DIRECTIONS. Give back exactly the lines of the entries below from the line with "-- Loop invariant: with" to the line with "(hfuel : 2 *", inclusive, and only those.

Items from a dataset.
•••

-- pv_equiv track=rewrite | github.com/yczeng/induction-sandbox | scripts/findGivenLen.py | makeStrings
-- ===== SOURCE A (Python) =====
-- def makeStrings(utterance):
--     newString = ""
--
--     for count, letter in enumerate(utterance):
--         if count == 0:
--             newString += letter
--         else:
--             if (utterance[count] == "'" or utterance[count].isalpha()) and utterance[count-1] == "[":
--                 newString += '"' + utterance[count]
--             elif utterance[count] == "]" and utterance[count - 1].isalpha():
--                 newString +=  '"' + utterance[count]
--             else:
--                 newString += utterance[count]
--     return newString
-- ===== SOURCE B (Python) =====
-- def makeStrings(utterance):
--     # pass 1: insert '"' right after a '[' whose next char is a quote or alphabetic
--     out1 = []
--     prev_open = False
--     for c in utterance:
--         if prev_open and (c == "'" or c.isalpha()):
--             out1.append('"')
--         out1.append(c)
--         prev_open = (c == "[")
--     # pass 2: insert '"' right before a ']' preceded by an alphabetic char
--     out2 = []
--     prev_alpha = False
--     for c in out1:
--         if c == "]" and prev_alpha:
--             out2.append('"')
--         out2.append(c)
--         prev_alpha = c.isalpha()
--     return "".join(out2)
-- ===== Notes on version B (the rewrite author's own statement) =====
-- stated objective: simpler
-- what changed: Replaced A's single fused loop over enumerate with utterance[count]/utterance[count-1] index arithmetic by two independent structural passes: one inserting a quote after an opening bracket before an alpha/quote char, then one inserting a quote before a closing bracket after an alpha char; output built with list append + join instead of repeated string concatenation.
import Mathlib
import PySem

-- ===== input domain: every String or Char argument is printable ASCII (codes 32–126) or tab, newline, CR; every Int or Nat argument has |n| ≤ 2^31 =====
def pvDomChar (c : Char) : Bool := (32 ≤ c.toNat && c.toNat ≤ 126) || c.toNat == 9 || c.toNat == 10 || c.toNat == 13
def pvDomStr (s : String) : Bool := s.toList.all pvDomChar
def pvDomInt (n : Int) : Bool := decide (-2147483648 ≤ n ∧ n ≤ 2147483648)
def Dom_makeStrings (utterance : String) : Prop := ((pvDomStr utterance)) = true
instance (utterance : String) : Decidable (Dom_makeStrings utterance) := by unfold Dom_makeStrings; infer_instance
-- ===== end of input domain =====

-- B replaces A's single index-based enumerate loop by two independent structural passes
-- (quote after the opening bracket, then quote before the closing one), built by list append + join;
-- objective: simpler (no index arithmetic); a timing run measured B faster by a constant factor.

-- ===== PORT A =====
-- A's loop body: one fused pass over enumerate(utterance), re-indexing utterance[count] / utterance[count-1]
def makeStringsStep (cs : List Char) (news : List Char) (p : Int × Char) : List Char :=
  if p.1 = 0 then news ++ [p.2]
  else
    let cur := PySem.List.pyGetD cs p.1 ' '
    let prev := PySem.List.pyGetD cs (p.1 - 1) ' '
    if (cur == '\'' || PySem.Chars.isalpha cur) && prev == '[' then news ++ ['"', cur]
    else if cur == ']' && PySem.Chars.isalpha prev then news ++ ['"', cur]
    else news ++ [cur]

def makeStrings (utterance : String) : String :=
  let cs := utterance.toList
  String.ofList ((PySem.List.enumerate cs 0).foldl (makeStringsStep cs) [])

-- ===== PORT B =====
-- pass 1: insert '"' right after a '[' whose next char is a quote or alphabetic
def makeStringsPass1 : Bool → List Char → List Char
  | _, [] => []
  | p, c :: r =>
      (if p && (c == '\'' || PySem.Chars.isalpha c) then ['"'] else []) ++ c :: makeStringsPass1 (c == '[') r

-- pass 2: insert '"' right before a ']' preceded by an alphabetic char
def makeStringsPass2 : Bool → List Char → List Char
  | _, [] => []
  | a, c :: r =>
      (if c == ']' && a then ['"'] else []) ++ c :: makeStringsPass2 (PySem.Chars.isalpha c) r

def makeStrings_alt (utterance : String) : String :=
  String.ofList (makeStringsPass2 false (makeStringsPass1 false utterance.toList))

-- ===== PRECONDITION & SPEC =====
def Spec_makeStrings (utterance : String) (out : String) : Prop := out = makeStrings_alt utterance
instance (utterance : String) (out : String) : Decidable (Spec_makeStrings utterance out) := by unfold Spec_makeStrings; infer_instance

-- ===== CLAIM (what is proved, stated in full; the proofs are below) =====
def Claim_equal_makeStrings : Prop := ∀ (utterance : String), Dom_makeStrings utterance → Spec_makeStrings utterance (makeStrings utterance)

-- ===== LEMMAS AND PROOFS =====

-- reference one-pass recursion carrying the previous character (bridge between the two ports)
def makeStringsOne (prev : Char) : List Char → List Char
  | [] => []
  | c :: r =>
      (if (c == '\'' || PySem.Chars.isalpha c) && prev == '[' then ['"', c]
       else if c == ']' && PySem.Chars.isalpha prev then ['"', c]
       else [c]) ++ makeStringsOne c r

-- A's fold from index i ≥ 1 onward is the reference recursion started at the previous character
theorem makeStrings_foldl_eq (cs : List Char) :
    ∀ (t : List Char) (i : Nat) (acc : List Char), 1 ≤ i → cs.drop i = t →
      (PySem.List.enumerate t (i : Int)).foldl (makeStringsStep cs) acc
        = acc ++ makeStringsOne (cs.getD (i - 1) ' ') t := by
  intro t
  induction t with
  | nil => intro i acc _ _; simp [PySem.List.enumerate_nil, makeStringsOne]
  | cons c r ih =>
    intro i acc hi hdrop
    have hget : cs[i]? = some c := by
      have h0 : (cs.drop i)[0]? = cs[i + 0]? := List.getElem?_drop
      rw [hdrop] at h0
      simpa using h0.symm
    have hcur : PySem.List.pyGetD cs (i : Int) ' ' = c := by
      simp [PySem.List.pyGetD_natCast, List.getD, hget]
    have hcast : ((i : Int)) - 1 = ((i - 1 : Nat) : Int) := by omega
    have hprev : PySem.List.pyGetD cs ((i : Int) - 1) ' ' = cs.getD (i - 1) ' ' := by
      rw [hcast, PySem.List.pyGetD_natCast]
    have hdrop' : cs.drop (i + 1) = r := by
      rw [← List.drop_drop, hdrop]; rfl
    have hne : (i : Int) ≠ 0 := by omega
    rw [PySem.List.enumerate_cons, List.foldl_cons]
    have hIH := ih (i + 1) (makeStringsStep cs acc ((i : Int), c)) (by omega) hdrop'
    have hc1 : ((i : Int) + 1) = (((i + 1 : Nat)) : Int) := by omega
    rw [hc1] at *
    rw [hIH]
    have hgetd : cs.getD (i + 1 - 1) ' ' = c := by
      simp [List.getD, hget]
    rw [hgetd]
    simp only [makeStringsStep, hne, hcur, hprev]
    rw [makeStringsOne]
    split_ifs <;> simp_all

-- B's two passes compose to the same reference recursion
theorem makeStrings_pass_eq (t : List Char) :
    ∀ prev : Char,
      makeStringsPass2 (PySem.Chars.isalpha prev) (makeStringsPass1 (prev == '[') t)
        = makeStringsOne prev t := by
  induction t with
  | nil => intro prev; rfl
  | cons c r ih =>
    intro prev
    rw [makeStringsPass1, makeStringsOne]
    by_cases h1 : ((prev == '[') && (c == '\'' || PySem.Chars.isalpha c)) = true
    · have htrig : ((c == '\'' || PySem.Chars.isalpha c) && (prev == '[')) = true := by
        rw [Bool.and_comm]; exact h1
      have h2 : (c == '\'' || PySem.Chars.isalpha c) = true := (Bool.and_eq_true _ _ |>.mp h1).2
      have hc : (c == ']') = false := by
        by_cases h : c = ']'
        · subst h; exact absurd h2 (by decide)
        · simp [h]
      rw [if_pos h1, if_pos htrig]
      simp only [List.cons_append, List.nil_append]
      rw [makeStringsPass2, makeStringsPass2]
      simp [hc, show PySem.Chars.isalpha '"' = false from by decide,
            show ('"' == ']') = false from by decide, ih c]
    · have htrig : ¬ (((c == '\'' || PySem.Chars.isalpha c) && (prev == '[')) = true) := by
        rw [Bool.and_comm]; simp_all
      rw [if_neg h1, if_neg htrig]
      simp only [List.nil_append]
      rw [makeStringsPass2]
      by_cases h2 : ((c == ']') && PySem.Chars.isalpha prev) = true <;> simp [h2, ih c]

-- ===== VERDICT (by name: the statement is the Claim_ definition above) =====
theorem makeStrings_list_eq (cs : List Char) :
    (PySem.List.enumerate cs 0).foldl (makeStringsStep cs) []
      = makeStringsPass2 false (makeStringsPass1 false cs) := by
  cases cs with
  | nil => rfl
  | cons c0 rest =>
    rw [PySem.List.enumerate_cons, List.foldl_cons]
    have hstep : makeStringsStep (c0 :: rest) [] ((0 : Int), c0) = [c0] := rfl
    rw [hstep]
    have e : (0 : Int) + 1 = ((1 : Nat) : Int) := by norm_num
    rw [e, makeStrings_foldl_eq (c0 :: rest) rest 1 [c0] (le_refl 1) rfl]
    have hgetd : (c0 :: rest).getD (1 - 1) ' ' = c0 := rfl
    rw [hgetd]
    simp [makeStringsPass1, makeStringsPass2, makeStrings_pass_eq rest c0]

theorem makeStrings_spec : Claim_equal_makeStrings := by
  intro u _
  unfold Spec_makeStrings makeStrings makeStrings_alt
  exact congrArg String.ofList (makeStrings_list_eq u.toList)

•••

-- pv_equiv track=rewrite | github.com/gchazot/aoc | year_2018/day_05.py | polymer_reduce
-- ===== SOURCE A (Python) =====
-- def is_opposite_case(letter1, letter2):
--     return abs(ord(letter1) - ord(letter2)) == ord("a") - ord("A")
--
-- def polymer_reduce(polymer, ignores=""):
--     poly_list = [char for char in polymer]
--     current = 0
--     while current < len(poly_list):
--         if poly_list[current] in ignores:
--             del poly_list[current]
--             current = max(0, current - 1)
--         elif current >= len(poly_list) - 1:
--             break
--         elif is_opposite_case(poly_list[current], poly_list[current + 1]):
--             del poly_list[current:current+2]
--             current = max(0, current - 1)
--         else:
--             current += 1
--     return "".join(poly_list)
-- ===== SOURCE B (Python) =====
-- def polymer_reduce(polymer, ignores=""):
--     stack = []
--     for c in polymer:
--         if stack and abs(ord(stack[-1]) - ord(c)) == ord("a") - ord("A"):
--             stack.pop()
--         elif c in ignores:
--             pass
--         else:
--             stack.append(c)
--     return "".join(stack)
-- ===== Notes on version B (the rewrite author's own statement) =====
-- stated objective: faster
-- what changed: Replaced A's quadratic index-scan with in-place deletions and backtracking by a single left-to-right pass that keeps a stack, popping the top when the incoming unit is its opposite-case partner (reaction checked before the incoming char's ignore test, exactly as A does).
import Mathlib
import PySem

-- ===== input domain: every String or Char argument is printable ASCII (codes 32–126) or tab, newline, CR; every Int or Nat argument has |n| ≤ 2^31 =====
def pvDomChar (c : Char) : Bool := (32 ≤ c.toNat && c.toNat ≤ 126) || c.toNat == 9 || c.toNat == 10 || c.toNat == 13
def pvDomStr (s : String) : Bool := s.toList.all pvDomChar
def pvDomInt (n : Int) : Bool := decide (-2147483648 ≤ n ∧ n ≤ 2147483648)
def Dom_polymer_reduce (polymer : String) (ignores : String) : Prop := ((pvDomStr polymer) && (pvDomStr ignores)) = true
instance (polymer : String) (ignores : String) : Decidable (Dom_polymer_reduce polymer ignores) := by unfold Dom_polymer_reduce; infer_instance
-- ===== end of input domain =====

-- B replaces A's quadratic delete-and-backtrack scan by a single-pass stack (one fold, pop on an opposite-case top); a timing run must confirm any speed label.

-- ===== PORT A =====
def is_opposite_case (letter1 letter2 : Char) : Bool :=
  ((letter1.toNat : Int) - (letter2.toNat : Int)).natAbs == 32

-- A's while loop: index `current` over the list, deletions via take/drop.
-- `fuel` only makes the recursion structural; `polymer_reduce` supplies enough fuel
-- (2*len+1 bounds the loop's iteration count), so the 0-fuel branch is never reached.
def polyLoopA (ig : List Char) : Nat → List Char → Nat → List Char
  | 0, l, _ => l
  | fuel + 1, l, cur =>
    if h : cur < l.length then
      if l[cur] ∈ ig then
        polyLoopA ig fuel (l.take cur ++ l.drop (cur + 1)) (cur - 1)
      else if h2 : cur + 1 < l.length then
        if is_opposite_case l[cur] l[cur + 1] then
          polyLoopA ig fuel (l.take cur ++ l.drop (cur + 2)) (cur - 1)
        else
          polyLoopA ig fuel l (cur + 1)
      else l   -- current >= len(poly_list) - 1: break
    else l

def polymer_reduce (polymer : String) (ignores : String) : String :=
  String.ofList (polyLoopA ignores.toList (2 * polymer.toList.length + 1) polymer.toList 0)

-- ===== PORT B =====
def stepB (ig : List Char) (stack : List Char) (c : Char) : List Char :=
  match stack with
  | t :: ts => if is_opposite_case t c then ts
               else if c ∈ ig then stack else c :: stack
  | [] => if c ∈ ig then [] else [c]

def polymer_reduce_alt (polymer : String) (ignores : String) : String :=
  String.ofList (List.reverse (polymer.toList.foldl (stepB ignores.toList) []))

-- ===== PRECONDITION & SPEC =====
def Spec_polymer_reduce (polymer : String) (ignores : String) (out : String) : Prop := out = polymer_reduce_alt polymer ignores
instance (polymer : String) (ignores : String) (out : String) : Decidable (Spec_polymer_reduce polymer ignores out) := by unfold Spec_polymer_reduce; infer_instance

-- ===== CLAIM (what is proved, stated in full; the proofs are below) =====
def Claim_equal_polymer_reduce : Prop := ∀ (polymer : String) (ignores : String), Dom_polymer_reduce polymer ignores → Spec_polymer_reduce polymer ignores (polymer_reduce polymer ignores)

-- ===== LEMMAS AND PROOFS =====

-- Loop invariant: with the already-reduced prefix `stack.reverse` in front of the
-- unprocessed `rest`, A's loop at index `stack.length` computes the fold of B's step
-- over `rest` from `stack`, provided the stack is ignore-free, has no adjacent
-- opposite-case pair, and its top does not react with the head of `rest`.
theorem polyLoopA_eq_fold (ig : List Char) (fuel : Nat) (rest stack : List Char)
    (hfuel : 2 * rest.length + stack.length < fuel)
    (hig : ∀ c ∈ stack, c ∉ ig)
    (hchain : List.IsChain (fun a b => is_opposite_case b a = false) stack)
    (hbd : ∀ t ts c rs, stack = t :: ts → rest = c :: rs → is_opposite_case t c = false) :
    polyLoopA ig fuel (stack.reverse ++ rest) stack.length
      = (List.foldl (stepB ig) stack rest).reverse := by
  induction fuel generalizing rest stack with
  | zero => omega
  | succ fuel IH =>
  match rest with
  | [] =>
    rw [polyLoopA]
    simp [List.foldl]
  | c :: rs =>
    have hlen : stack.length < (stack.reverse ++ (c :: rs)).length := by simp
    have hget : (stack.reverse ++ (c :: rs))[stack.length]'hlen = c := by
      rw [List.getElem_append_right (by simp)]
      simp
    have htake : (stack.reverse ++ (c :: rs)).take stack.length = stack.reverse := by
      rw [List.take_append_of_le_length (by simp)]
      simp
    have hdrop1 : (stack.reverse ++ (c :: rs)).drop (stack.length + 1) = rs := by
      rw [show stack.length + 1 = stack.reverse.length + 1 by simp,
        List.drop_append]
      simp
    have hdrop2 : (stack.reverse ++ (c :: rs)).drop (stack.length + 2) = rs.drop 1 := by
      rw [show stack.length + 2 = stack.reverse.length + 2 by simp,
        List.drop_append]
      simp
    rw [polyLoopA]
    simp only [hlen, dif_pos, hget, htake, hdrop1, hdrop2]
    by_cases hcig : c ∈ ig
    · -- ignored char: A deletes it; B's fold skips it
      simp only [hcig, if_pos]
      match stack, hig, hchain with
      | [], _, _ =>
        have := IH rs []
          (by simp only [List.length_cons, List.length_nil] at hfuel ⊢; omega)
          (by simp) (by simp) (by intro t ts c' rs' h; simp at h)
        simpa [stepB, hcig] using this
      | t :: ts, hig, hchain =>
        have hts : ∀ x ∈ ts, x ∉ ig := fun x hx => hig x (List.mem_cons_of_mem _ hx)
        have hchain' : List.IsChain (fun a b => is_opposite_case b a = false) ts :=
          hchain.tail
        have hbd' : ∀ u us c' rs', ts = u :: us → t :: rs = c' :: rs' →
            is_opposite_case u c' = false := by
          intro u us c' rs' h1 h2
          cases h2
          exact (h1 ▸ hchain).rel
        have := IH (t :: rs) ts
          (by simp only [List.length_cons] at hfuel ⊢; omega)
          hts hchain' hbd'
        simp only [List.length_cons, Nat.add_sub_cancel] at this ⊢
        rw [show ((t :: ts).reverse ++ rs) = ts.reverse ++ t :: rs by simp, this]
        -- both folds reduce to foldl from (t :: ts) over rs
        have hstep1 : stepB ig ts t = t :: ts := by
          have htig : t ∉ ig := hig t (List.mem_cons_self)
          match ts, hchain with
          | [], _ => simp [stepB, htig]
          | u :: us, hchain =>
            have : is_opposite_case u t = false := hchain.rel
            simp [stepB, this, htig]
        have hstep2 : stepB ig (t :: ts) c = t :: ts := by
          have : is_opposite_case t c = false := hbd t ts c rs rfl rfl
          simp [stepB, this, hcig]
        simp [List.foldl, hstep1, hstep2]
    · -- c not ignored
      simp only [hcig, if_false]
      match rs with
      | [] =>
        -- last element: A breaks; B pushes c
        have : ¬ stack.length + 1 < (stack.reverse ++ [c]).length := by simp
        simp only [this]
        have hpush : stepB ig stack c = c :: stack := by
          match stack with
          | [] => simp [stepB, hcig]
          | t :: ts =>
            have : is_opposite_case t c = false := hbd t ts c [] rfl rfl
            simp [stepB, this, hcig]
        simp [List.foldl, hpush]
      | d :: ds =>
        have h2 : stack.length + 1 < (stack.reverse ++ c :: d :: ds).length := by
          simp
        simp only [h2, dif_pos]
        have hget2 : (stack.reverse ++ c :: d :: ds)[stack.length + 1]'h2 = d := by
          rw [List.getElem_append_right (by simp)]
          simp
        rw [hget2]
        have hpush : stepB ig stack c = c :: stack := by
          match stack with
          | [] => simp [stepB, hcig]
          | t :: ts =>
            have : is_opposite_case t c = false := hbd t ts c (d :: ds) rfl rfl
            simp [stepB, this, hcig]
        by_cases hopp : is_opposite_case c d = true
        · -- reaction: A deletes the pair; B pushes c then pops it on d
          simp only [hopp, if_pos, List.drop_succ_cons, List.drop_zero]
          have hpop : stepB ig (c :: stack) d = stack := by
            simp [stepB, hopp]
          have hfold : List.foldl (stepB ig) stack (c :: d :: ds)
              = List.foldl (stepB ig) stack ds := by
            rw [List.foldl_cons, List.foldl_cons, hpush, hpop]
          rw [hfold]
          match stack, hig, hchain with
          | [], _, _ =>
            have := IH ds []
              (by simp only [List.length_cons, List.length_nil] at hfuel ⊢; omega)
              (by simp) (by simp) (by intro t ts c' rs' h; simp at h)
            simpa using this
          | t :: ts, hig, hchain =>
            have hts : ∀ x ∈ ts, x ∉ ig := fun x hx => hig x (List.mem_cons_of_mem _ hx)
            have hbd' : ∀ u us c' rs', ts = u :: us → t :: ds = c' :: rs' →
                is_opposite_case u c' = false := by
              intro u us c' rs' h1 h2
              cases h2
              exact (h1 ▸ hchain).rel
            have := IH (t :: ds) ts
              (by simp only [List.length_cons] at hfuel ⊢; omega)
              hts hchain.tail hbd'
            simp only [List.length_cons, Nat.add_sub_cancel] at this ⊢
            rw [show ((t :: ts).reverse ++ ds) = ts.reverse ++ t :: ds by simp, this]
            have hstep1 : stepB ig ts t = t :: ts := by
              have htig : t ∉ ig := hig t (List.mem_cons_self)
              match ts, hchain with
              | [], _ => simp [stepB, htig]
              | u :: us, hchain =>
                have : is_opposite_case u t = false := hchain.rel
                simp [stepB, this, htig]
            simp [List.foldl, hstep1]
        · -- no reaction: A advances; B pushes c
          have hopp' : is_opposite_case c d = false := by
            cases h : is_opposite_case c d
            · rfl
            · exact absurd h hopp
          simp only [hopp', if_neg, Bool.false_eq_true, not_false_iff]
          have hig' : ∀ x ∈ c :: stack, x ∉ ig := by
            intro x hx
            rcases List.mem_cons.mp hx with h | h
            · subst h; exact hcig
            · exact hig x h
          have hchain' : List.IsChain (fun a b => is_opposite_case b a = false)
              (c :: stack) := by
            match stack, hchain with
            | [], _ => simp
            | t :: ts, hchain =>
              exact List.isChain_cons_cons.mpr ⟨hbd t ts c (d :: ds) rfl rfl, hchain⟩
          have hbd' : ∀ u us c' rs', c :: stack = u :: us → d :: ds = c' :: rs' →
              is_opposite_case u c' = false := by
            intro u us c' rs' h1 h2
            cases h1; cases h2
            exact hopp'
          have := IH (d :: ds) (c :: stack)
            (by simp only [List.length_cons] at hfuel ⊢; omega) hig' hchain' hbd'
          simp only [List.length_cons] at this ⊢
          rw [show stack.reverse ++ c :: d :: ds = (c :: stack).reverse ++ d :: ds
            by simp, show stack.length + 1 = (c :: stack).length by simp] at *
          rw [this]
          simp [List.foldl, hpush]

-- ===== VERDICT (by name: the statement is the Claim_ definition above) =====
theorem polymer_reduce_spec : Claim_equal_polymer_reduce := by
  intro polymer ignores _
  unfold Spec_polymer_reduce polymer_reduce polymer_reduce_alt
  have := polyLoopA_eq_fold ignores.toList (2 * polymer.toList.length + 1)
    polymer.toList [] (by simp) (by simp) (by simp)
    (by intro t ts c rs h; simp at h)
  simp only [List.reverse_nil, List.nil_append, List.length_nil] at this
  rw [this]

•••

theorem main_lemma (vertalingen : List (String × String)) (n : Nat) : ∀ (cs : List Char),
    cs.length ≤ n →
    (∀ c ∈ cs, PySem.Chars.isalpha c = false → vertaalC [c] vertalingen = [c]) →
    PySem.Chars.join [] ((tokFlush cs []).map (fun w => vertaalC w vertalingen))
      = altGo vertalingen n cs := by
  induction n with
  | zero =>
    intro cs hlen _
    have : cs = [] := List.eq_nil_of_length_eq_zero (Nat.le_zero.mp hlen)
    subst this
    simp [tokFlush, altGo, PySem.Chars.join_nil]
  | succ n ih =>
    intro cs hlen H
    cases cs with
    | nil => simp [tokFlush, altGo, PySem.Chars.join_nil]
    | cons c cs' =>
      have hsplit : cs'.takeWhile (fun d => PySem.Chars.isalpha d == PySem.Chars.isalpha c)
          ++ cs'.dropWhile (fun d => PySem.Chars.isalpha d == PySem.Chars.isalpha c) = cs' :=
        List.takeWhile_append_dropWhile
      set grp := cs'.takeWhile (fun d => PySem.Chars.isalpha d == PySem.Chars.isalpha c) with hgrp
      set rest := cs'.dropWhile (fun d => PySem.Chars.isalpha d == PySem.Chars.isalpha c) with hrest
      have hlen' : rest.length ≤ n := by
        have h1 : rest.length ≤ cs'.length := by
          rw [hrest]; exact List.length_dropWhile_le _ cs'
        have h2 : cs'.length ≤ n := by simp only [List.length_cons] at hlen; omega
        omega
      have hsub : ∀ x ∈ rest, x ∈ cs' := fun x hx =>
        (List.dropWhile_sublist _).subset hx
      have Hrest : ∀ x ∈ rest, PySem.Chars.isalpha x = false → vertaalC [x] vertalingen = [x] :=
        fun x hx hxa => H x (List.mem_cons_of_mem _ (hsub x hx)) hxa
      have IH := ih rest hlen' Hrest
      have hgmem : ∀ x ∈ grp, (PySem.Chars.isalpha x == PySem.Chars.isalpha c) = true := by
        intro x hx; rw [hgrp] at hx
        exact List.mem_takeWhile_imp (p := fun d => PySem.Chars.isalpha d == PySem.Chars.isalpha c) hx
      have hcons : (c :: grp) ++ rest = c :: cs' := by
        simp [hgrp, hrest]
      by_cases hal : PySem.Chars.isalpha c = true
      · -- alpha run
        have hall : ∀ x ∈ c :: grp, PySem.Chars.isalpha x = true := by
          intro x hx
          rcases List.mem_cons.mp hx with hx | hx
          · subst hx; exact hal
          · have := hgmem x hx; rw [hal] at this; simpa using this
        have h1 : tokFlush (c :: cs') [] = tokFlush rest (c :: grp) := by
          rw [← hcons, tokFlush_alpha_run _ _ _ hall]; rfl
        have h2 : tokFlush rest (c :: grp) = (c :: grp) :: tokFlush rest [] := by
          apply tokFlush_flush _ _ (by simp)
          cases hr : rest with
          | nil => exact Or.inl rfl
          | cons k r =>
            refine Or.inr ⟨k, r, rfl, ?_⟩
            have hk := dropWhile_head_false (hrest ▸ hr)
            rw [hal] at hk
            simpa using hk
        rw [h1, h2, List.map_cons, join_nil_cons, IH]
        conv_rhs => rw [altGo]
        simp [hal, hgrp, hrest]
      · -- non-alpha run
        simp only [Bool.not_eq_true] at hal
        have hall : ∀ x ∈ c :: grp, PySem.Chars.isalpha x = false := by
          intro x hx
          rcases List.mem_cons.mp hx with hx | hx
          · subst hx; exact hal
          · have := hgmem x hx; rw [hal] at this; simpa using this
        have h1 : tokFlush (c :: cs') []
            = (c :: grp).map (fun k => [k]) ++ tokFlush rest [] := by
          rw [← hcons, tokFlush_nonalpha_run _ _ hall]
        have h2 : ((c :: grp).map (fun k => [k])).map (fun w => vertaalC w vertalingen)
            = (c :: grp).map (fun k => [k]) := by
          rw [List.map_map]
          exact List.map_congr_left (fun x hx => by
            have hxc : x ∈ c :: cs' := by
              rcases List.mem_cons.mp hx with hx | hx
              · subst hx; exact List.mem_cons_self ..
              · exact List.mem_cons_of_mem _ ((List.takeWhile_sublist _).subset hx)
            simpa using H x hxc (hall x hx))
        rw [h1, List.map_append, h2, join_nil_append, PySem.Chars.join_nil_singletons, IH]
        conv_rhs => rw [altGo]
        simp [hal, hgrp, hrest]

•••

RESPONSE.
-- Loop invariant: with the already-reduced prefix `stack.reverse` in front of the
-- unprocessed `rest`, A's loop at index `stack.length` computes the fold of B's step
-- over `rest` from `stack`, provided the stack is ignore-free, has no adjacent
-- opposite-case pair, and its top does not react with the head of `rest`.
theorem polyLoopA_eq_fold (ig : List Char) (fuel : Nat) (rest stack : List Char)
    (hfuel : 2 * rest.length + stack.length < fuel)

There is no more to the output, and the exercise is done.